### Aim of the task
Take the entries below and print only the lines from the one with "have hk : k = s + (k - s) := by omega" through the one with "rw [show ((PySem.Chars.join", exactly as they stand, both ends included.

### Data
-- termination fact for the outer while loop (s := e+1 strictly increases)
theorem innerB_ge (pref : List Int) (n : Nat) (L ml : Int) (s e : Nat) :
    e ≤ innerB pref n L ml s e := by
  unfold innerB
  split
  · exact le_trans (Nat.le_succ e) (innerB_ge pref n L ml s (e + 1))
  · exact le_refl e
termination_by n - e

-- outer while: res.append(sep.join(pieces[s:e+1])); s = e+1
-- (pieces[s:e+1] = (pieces.drop s).take (e+1-s) by PySem.List.slice_natCast, s,e+1 : Nat)
def outerB (pieces : List (List Char)) (pref : List Int) (n : Nat) (sep : List Char)
    (L ml : Int) (s : Nat) : List (List Char) :=
  if h : s < n then
    let e := innerB pref n L ml s s
    PySem.Chars.join sep ((pieces.drop s).take (e + 1 - s)) ::
      outerB pieces pref n sep L ml (e + 1)
  else []
termination_by n - s
decreasing_by
  have := innerB_ge pref n L ml s s
  omega

def packB (ml : Int) (sep : List Char) (pieces : List (List Char)) : List (List Char) :=
  outerB pieces (prefB pieces) pieces.length sep (sep.length : Int) ml 0

def segmentarAltC (texto : List Char) (ml : Int) (corte : List Char) : List (List Char) :=
  let lineas := PySem.Chars.splitOn texto corte
  let lineas2 := if corte ≠ [' '] then
      lineas.foldl (fun out linea =>
        out ++ (if (linea.length : Int) > ml then
                  packB ml [' '] (PySem.Chars.splitOn linea [' '])
                else [linea])) []
    else lineas
  packB ml corte lineas2

def segmentar_alt (texto : String) (max_length : Int) (corte : String) : List String :=
  (segmentarAltC texto.toList max_length corte.toList).map (fun cs => String.ofList cs)

-- ===== PRECONDITION & SPEC =====
-- Pre_ excludes corte = "": there Python's str.split raises ValueError (empty separator).
def Pre_segmentar (texto : String) (max_length : Int) (corte : String) : Prop := corte ≠ ""
instance (texto : String) (max_length : Int) (corte : String) : Decidable (Pre_segmentar texto max_length corte) := by unfold Pre_segmentar; infer_instance
def pvWitness_segmentar : String × Int × String := ("one two three", 8, " ")

def Spec_segmentar (texto : String) (max_length : Int) (corte : String) (out : List String) : Prop := out = segmentar_alt texto max_length corte
instance (texto : String) (max_length : Int) (corte : String) (out : List String) : Decidable (Spec_segmentar texto max_length corte out) := by unfold Spec_segmentar; infer_instance

-- ===== CLAIM (what is proved, stated in full; the proofs are below) =====
def Claim_equal_segmentar : Prop := ∀ (texto : String) (max_length : Int) (corte : String), Dom_segmentar texto max_length corte → Pre_segmentar texto max_length corte → Spec_segmentar texto max_length corte (segmentar texto max_length corte)

-- ===== LEMMAS AND PROOFS =====

-- total length of a list of pieces, as an Int
def sumLen (l : List (List Char)) : Int := (l.map (fun p => (p.length : Int))).sum

-- the join of pieces[s:k]
def sliceJ (sep : List Char) (pieces : List (List Char)) (s k : Nat) : List Char :=
  PySem.Chars.join sep ((pieces.drop s).take (k - s))

theorem prefB_foldl (ps : List (List Char)) : ∀ (acc : List Int) (t : Int),
    ps.foldl (fun (st : List Int × Int) p =>
      (st.1 ++ [st.2 + (p.length : Int)], st.2 + (p.length : Int))) (acc, t)
    = (acc ++ (List.range ps.length).map (fun i => t + sumLen (ps.take (i + 1))),
       t + sumLen ps) := by
  induction ps with
  | nil => intro acc t; simp [sumLen]
  | cons p ps ih =>
    intro acc t
    simp only [List.foldl_cons, ih]
    rw [Prod.mk.injEq]
    refine ⟨?_, by simp [sumLen]; ring⟩
    rw [List.length_cons, List.range_succ_eq_map]
    simp only [List.map_cons, List.map_map]
    rw [List.append_assoc]
    congr 1
    · simp [sumLen]
      intro a _
      ring

theorem prefB_getD (pieces : List (List Char)) (i : Nat) (hi : i ≤ pieces.length) :
    (prefB pieces).getD i 0 = sumLen (pieces.take i) := by
  unfold prefB
  rw [prefB_foldl]
  cases i with
  | zero => simp [sumLen]
  | succ j =>
    have hj : j < pieces.length := by omega
    simp only [List.cons_append, List.nil_append, List.getD_cons_succ]
    rw [PySem.List.getD_map_range _ _ _ _ hj]
    ring

theorem sumLen_append (a b : List (List Char)) : sumLen (a ++ b) = sumLen a + sumLen b := by
  simp [sumLen]

theorem sumLen_slice (pieces : List (List Char)) (s k : Nat) (hsk : s ≤ k) :
    sumLen ((pieces.drop s).take (k - s)) = sumLen (pieces.take k) - sumLen (pieces.take s) := by
  have hk : k = s + (k - s) := by omega
  rw [hk, List.take_add, sumLen_append]
  ring_nf
  congr 2
  omega

-- length of the join of a nonempty list
theorem lenJoin (sep : List Char) (a : List Char) (l : List (List Char)) :
    ((PySem.Chars.join sep (a :: l)).length : Int)
      = sumLen (a :: l) + (l.length : Int) * sep.length := by
  induction l generalizing a with
  | nil => simp [PySem.Chars.join_singleton, sumLen]
  | cons b l ih =>
    rw [PySem.Chars.join_cons_cons]
    simp only [List.length_append, List.length_cons]
    push_cast
    rw [show ((PySem.Chars.join sep (b :: l)).length : Int)
          = sumLen (b :: l) + (l.length : Int) * sep.length from ih b]
    simp [sumLen]
    ring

### Answer for this exercise
  have hk : k = s + (k - s) := by omega
  rw [hk, List.take_add, sumLen_append]
  ring_nf
  congr 2
  omega

-- length of the join of a nonempty list
theorem lenJoin (sep : List Char) (a : List Char) (l : List (List Char)) :
    ((PySem.Chars.join sep (a :: l)).length : Int)
      = sumLen (a :: l) + (l.length : Int) * sep.length := by
  induction l generalizing a with
  | nil => simp [PySem.Chars.join_singleton, sumLen]
  | cons b l ih =>
    rw [PySem.Chars.join_cons_cons]
    simp only [List.length_append, List.length_cons]
    push_cast
    rw [show ((PySem.Chars.join sep (b :: l)).length : Int)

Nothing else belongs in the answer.